Of course, we’ll need to figure how to quickly search the cache, i.e., we’ll a need fast way to answer the question of whether a particular address tag can be found in some cache line. That’s our next topic.

The simplest cache hardware consists of an SRAM with a few additional pieces of logic. The cache hardware is designed so that each memory location in the CPU’s address space maps to a particular cache line, hence the name direct-mapped (DM) cache. There are, of course, many more memory locations then there are cache lines, so many addresses are mapped to the same cache line and the cache will only be able to hold the data for one of those addresses at a time.

The operation of a DM cache is straightforward. We’ll use part of the incoming address as an index to select a single cache line to be searched. The search consists of comparing the rest of the incoming address with the address tag of the selected cache line. If the tag matches the address, there’s a cache hit and we can immediately use the data in the cache to satisfy the request.

In this design, we’ve included an additional valid bit which is 1 when the tag and data fields hold valid information. The valid bit for each cache line is initialized to 0 when the cache is powered on, indicating that all cache lines are empty.

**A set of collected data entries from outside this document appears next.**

-- pv_equiv track=rewrite | github.com/sean2474/gd-ai-designer | ml/scripts/strip_decoration_test.py | _force_visible
-- ===== SOURCE A (Python) =====
-- _DROP_KEYS_FOR_VISIBILITY = frozenset({"35", "21", "22"})
--
-- def _force_visible(seg: str) -> str:
--     parts = seg.split(",")
--     out: list[str] = []
--     i = 0
--     while i + 1 < len(parts):
--         if parts[i] in _DROP_KEYS_FOR_VISIBILITY:
--             i += 2
--             continue
--         out.append(parts[i])
--         out.append(parts[i + 1])
--         i += 2
--     # If there's a trailing key with no value (shouldn't normally happen), keep it.
--     if i < len(parts):
--         out.append(parts[i])
--     return ",".join(out)
-- ===== SOURCE B (Python) =====
-- _DROP_KEYS_FOR_VISIBILITY = frozenset({"35", "21", "22"})
--
-- def _force_visible(seg: str) -> str:
--     # Mark-then-sweep: first pass records the indices of dropped key/value
--     # slots in a set; second pass keeps every token whose index is unmarked
--     # (a trailing unpaired token is never marked, so it needs no special case).
--     parts = seg.split(",")
--     dropped = set()
--     for i, tok in enumerate(parts[:-1]):
--         if i % 2 == 0 and tok in _DROP_KEYS_FOR_VISIBILITY:
--             dropped.update((i, i + 1))
--     return ",".join(tok for i, tok in enumerate(parts) if i not in dropped)
-- ===== Notes on version B (the rewrite author's own statement) =====
-- stated objective: alternative
-- what changed: replaces A's single index-stepping while-loop that emits surviving pairs with a mark-then-sweep strategy: a first pass records the indices of dropped key/value slots in a set, a second pass keeps every token whose index is unmarked, so the trailing unpaired token needs no special case
import Mathlib
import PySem

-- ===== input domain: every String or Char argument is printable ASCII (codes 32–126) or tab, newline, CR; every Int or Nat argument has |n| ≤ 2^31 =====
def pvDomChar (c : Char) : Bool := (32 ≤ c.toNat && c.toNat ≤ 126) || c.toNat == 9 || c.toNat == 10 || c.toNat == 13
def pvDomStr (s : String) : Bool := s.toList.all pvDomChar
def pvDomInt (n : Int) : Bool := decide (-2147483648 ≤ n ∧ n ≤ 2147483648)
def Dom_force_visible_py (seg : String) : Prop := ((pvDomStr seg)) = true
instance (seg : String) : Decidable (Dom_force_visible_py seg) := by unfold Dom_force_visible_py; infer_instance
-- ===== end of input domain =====

-- B replaces A's index-stepping while-loop by a mark-then-sweep pass: a set of dropped
-- indices is built first, then every token with an unmarked index is kept (alternative; same cost).

-- ===== PORT A =====
-- frozenset({"35", "21", "22"})
def pvDropKeys : PySem.Set String := PySem.Set.ofList ["35", "21", "22"]

-- A's while-loop: i steps by 2, so it is structural recursion consuming two elements at a time;
-- the final 'if i < len(parts)' is the single-leftover case.
def pvLoopA : List String → List String → List String
  | k :: v :: rest, out =>
      if PySem.Set.contains pvDropKeys k then pvLoopA rest out
      else pvLoopA rest (out ++ [k, v])
  | [k], out => out ++ [k]
  | [], out => out

def force_visible_py (seg : String) : String :=
  PySem.Str.join "," (pvLoopA ((PySem.Str.split? seg ",").getD []) [])

-- ===== PORT B =====
-- the loop body of B's marking pass: on (i, tok), if i % 2 == 0 and tok is a drop key,
-- dropped.update((i, i + 1))
def pvMark (acc : PySem.Set Int) (ip : Int × String) : PySem.Set Int :=
  if PySem.Int.mod ip.1 2 = 0 ∧ PySem.Set.contains pvDropKeys ip.2 = true then
    PySem.Set.update acc [ip.1, ip.1 + 1]
  else acc

def force_visible_py_alt (seg : String) : String :=
  let parts := (PySem.Str.split? seg ",").getD []
  -- for i, tok in enumerate(parts[:-1]): …
  let dropped := (PySem.List.enumerate (PySem.List.slice parts none (some (-1))) 0).foldl pvMark PySem.Set.empty
  -- ",".join(tok for i, tok in enumerate(parts) if i not in dropped)
  PySem.Str.join "," ((PySem.List.enumerate parts 0).filterMap
      (fun ip => if PySem.Set.contains dropped ip.1 then none else some ip.2))

-- ===== PRECONDITION & SPEC =====
def Spec_force_visible_py (seg : String) (out : String) : Prop := out = force_visible_py_alt seg
instance (seg : String) (out : String) : Decidable (Spec_force_visible_py seg out) := by unfold Spec_force_visible_py; infer_instance

-- ===== CLAIM (what is proved, stated in full; the proofs are below) =====
def Claim_equal_force_visible_py : Prop := ∀ (seg : String), Dom_force_visible_py seg → Spec_force_visible_py seg (force_visible_py seg)

-- ===== LEMMAS AND PROOFS =====


theorem pvLoopA_acc : ∀ (parts out : List String),
    pvLoopA parts out = out ++ pvLoopA parts []
  | k :: v :: rest, out => by
      simp only [pvLoopA]
      split
      · exact pvLoopA_acc rest out
      · simp only [List.nil_append]
        rw [pvLoopA_acc rest (out ++ [k, v]), pvLoopA_acc rest [k, v]]; simp
  | [k], out => by simp [pvLoopA]
  | [], out => by simp [pvLoopA]

-- the marking pass as a function of list, start index and accumulated set
def pvMarkAll (ps : List String) (s : Int) (init : PySem.Set Int) : PySem.Set Int :=
  (PySem.List.enumerate ps s).foldl pvMark init

theorem pvMarkAll_nil (s : Int) (init : PySem.Set Int) : pvMarkAll [] s init = init := by
  simp [pvMarkAll, PySem.List.enumerate_nil]

theorem pvMarkAll_cons (p : String) (ps : List String) (s : Int) (init : PySem.Set Int) :
    pvMarkAll (p :: ps) s init = pvMarkAll ps (s + 1) (pvMark init (s, p)) := by
  simp [pvMarkAll, PySem.List.enumerate_cons]

theorem pvContains_mark (init : PySem.Set Int) (ip : Int × String) (j : Int) :
    (pvMark init ip).contains j = (init.contains j || (pvMark PySem.Set.empty ip).contains j) := by
  unfold pvMark
  split
  · simp [PySem.Set.update, PySem.Set.empty, PySem.Set.contains, Bool.or_assoc]
  · simp [PySem.Set.empty, PySem.Set.contains]

-- indices below the start offset are never marked
theorem pvMarkAll_low : ∀ (ps : List String) (s : Int) (init : PySem.Set Int) (j : Int),
    j < s → (pvMarkAll ps s init).contains j = init.contains j := by
  intro ps
  induction ps with
  | nil => intro s init j _; exact congrArg (fun t => PySem.Set.contains t j) (pvMarkAll_nil s init)
  | cons p ps ih =>
      intro s init j hj
      rw [pvMarkAll_cons, ih (s + 1) _ j (by omega)]
      unfold pvMark
      split
      · have h1 : j ≠ s := by omega
        have h2 : j ≠ s + 1 := by omega
        simp [PySem.Set.update, h1, h2]
      · rfl

-- the marked set is the initial set united with the marks made from an empty set
theorem pvMarkAll_split : ∀ (ps : List String) (s : Int) (init : PySem.Set Int) (j : Int),
    (pvMarkAll ps s init).contains j
      = (init.contains j || (pvMarkAll ps s PySem.Set.empty).contains j) := by
  intro ps
  induction ps with
  | nil => intro s init j; rw [pvMarkAll_nil, pvMarkAll_nil]; simp [PySem.Set.empty, PySem.Set.contains]
  | cons p ps ih =>
      intro s init j
      rw [pvMarkAll_cons p ps s init, pvMarkAll_cons p ps s PySem.Set.empty,
        ih (s + 1) (pvMark init (s, p)) j, ih (s + 1) (pvMark PySem.Set.empty (s, p)) j,
        pvContains_mark]
      rw [Bool.or_assoc]

theorem pvFst_enumerate_ge {xs : List String} {s : Int} {ip : Int × String}
    (h : ip ∈ PySem.List.enumerate xs s) : s ≤ ip.1 := by
  have h1 : ip.1 ∈ (PySem.List.enumerate xs s).map (·.1) := List.mem_map_of_mem h
  rw [PySem.List.map_fst_enumerate] at h1
  exact (PySem.List.mem_pyRange_one.mp h1).1

-- the main correspondence: B's sweep over the marked set computes A's loop
theorem pvB_eq_A : ∀ (parts : List String) (s : Int), s % 2 = 0 →
    (PySem.List.enumerate parts s).filterMap
        (fun ip => if PySem.Set.contains (pvMarkAll parts.dropLast s PySem.Set.empty) ip.1
                   then none else some ip.2)
      = pvLoopA parts []
  | [], s, hs => by simp [PySem.List.enumerate_nil, pvLoopA]
  | [k], s, hs => by
      simp [PySem.List.enumerate_cons, PySem.List.enumerate_nil, pvLoopA, pvMarkAll_nil,
        PySem.Set.empty, PySem.Set.contains]
  | k :: v :: rest, s, hs => by
      have hmods : PySem.Int.mod s 2 = 0 := by
        rw [PySem.Int.mod_eq_emod_of_pos (by norm_num)]; omega
      have hmods1 : ¬ (PySem.Int.mod (s + 1) 2 = 0) := by
        rw [PySem.Int.mod_eq_emod_of_pos (by norm_num)]; omega
      cases rest with
      | nil =>
          -- parts = [k, v]: the marking pass sees only (s, k)
          simp only [List.dropLast, pvMarkAll_cons, pvMarkAll_nil,
            PySem.List.enumerate_cons, PySem.List.enumerate_nil, List.filterMap]
          by_cases hk : PySem.Set.contains pvDropKeys k = true
          · have hk' : k ∈ pvDropKeys := by simpa using hk
            have hc : pvMark PySem.Set.empty (s, k) = PySem.Set.update PySem.Set.empty [s, s + 1] := by
              unfold pvMark; rw [if_pos ⟨hmods, hk⟩]
            rw [hc]
            simp [PySem.Set.update, PySem.Set.empty, PySem.Set.contains,
              pvLoopA, hk']
          · have hk' : k ∉ pvDropKeys := by simpa using hk
            have hc : pvMark PySem.Set.empty (s, k) = PySem.Set.empty := by
              unfold pvMark
              rw [if_neg (by intro h; exact hk h.2)]
            rw [hc]
            simp [PySem.Set.empty, PySem.Set.contains, pvLoopA, hk']
      | cons r rs =>
          -- parts = k :: v :: r :: rs; dropLast = k :: v :: dropLast (r :: rs)
          have hv : pvMark (pvMark PySem.Set.empty (s, k)) (s + 1, v)
              = pvMark PySem.Set.empty (s, k) := by
            unfold pvMark
            rw [if_neg (by intro h; exact hmods1 h.1)]
          have hset : pvMarkAll (k :: v :: r :: rs).dropLast s PySem.Set.empty
              = pvMarkAll (r :: rs).dropLast (s + 2) (pvMark PySem.Set.empty (s, k)) := by
            rw [show (k :: v :: r :: rs).dropLast = k :: v :: (r :: rs).dropLast from by
                  simp [List.dropLast],
                pvMarkAll_cons, pvMarkAll_cons, hv, show s + 1 + 1 = s + 2 from by ring]
          rw [hset]
          have hsplit : ∀ j : Int,
              (pvMarkAll (r :: rs).dropLast (s + 2) (pvMark PySem.Set.empty (s, k))).contains j
                = ((pvMark PySem.Set.empty (s, k)).contains j
                    || (pvMarkAll (r :: rs).dropLast (s + 2) PySem.Set.empty).contains j) :=
            fun j => pvMarkAll_split _ _ _ j
          have ih := pvB_eq_A (r :: rs) (s + 2) (by omega)
          by_cases hk : PySem.Set.contains pvDropKeys k = true
          · have hc : pvMark PySem.Set.empty (s, k) = PySem.Set.update PySem.Set.empty [s, s + 1] := by
              unfold pvMark; rw [if_pos ⟨hmods, hk⟩]
            have hlow : ∀ j : Int, (pvMark PySem.Set.empty (s, k)).contains j = true → j < s + 2 := by
              intro j hj
              rw [hc] at hj
              simp [PySem.Set.update, PySem.Set.empty, PySem.Set.contains] at hj
              omega
            have hcs : (pvMarkAll (r :: rs).dropLast (s + 2)
                (pvMark PySem.Set.empty (s, k))).contains s = true := by
              rw [hsplit s, hc]
              simp [PySem.Set.update, PySem.Set.empty, PySem.Set.contains]
            have hcs1 : (pvMarkAll (r :: rs).dropLast (s + 2)
                (pvMark PySem.Set.empty (s, k))).contains (s + 1) = true := by
              rw [hsplit (s + 1), hc]
              simp [PySem.Set.update, PySem.Set.empty, PySem.Set.contains]
            have htail : (PySem.List.enumerate (r :: rs) (s + 2)).filterMap
                (fun ip => if (pvMarkAll (r :: rs).dropLast (s + 2)
                    (pvMark PySem.Set.empty (s, k))).contains ip.1 then none else some ip.2)
                = pvLoopA (r :: rs) [] := by
              rw [← ih]
              apply List.filterMap_congr
              intro ip hip
              have hge : s + 2 ≤ ip.1 := pvFst_enumerate_ge hip
              have hfalse : (pvMark PySem.Set.empty (s, k)).contains ip.1 = false := by
                rcases h : (pvMark PySem.Set.empty (s, k)).contains ip.1 with _ | _
                · rfl
                · exact absurd (hlow ip.1 h) (by omega)
              simp only [hsplit ip.1, hfalse, Bool.false_or]
            have hcsm : s ∈ pvMarkAll (r :: rs).dropLast (s + 2)
                (pvMark PySem.Set.empty (s, k)) := by simpa using hcs
            have hcs1m : s + 1 ∈ pvMarkAll (r :: rs).dropLast (s + 2)
                (pvMark PySem.Set.empty (s, k)) := by simpa using hcs1
            rw [PySem.List.enumerate_cons, List.filterMap_cons_none (by simpa using hcsm),
                PySem.List.enumerate_cons, List.filterMap_cons_none (by simpa using hcs1m),
                show s + 1 + 1 = s + 2 from by ring, htail]
            have hk' : k ∈ pvDropKeys := by simpa using hk
            have hA : pvLoopA (k :: v :: r :: rs) [] = pvLoopA (r :: rs) [] := by
              simp [pvLoopA, hk']
            rw [hA]
          · have hc : pvMark PySem.Set.empty (s, k) = PySem.Set.empty := by
              unfold pvMark
              rw [if_neg (by intro h; exact hk h.2)]
            have hlow : ∀ j : Int, (pvMark PySem.Set.empty (s, k)).contains j = true → j < s + 2 := by
              intro j hj
              rw [hc] at hj
              simp [PySem.Set.empty, PySem.Set.contains] at hj
            have hcs : (pvMarkAll (r :: rs).dropLast (s + 2)
                (pvMark PySem.Set.empty (s, k))).contains s = false := by
              rw [hsplit s, hc]
              have := pvMarkAll_low (r :: rs).dropLast (s + 2) PySem.Set.empty s (by omega)
              simp [PySem.Set.empty, PySem.Set.contains] at this ⊢
              exact this
            have hcs1 : (pvMarkAll (r :: rs).dropLast (s + 2)
                (pvMark PySem.Set.empty (s, k))).contains (s + 1) = false := by
              rw [hsplit (s + 1), hc]
              have := pvMarkAll_low (r :: rs).dropLast (s + 2) PySem.Set.empty (s + 1) (by omega)
              simp [PySem.Set.empty, PySem.Set.contains] at this ⊢
              exact this
            have htail : (PySem.List.enumerate (r :: rs) (s + 2)).filterMap
                (fun ip => if (pvMarkAll (r :: rs).dropLast (s + 2)
                    (pvMark PySem.Set.empty (s, k))).contains ip.1 then none else some ip.2)
                = pvLoopA (r :: rs) [] := by
              rw [← ih]
              apply List.filterMap_congr
              intro ip hip
              have hfalse : (pvMark PySem.Set.empty (s, k)).contains ip.1 = false := by
                rw [hc]; simp [PySem.Set.empty, PySem.Set.contains]
              simp only [hsplit ip.1, hfalse, Bool.false_or]
            have hcsm : s ∉ pvMarkAll (r :: rs).dropLast (s + 2)
                (pvMark PySem.Set.empty (s, k)) := by simpa using hcs
            have hcs1m : s + 1 ∉ pvMarkAll (r :: rs).dropLast (s + 2)
                (pvMark PySem.Set.empty (s, k)) := by simpa using hcs1
            rw [PySem.List.enumerate_cons, List.filterMap_cons_some (b := k) (by simpa using hcsm),
                PySem.List.enumerate_cons, List.filterMap_cons_some (b := v) (by simpa using hcs1m),
                show s + 1 + 1 = s + 2 from by ring, htail]
            have hk' : k ∉ pvDropKeys := by simpa using hk
            have hA : pvLoopA (k :: v :: r :: rs) [] = pvLoopA (r :: rs) ([] ++ [k, v]) := by
              simp [pvLoopA, hk']
            rw [hA, pvLoopA_acc (r :: rs) ([] ++ [k, v])]
            simp
  termination_by parts => parts.length

-- ===== VERDICT (by name: the statement is the Claim_ definition above) =====
theorem force_visible_py_spec : Claim_equal_force_visible_py := by
  intro seg _
  unfold Spec_force_visible_py
  simp only [force_visible_py, force_visible_py_alt, PySem.List.slice_to_neg_one]
  rw [show List.foldl pvMark PySem.Set.empty
        (PySem.List.enumerate (((PySem.Str.split? seg ",").getD []).dropLast))
      = pvMarkAll ((PySem.Str.split? seg ",").getD []).dropLast 0 PySem.Set.empty from rfl,
     pvB_eq_A _ 0 (by norm_num)]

As data is brought into the cache, the valid bit is set to 1 when the cache line’s tag and data fields are filled. The CPU can request that the valid bit be cleared for a particular cache line — this is called flushing the cache;. If, for example, the CPU initiates a read from disk, the disk hardware will read its data into a block of main memory, so any cached values for that block will out-of-date. So the CPU will flush those locations from the cache by marking any matching cache lines as invalid.

Let’s see how this works using a small DM cache with 8 lines where each cache line contains a single word (4 bytes) of data. Here’s a CPU request for the location at byte address 0xE8. Since there 4 bytes of data in each cache line, the bottom 2 address bits indicate the appropriate byte offset into the cached word. Since the cache deals only with word accesses, the byte offset bits aren’t used.

Next, we’ll need to use 3 address bits to select which of the 8 cache lines to search. We choose these cache index bits from the low-order bits of the address. Why? Well, it’s because of locality. The principle of locality tells us that it’s likely that the CPU will be requesting nearby addresses and for the cache to perform well, we’d like to arrange for nearby locations to be able to be held in the cache at the same time. This means that nearby locations will have to be mapped to different cache lines. The addresses of nearby locations differ in their low-order address bits, so we’ll use those bits as the cache index bits — that way nearby locations will map to different cache lines.

The data, tag and valid bits selected by the cache line index are read from the SRAM. To complete the search, we check the remaining address against the tag field of the cache. If they’re equal and the valid bit is 1, we have a cache hit, and the data field can be used to satisfy the request.

How come the tag field isn’t 32 bits, since we have a 32-bit address? We could have done that, but since all values stored in cache line 2 will have the same index bits (0b010), we saved a few bits of SRAM and chose not save those bits in the tag. In other words, there’s no point in using SRAM to save bits we can generate from the incoming address.

So the cache hardware in this example is an 8-location by 60 bit SRAM plus a 27-bit comparator and a single AND gate. The cache access time is the access time of the SRAM plus the propagation delays of the comparator and AND gate. About as simple and fast as we could hope for.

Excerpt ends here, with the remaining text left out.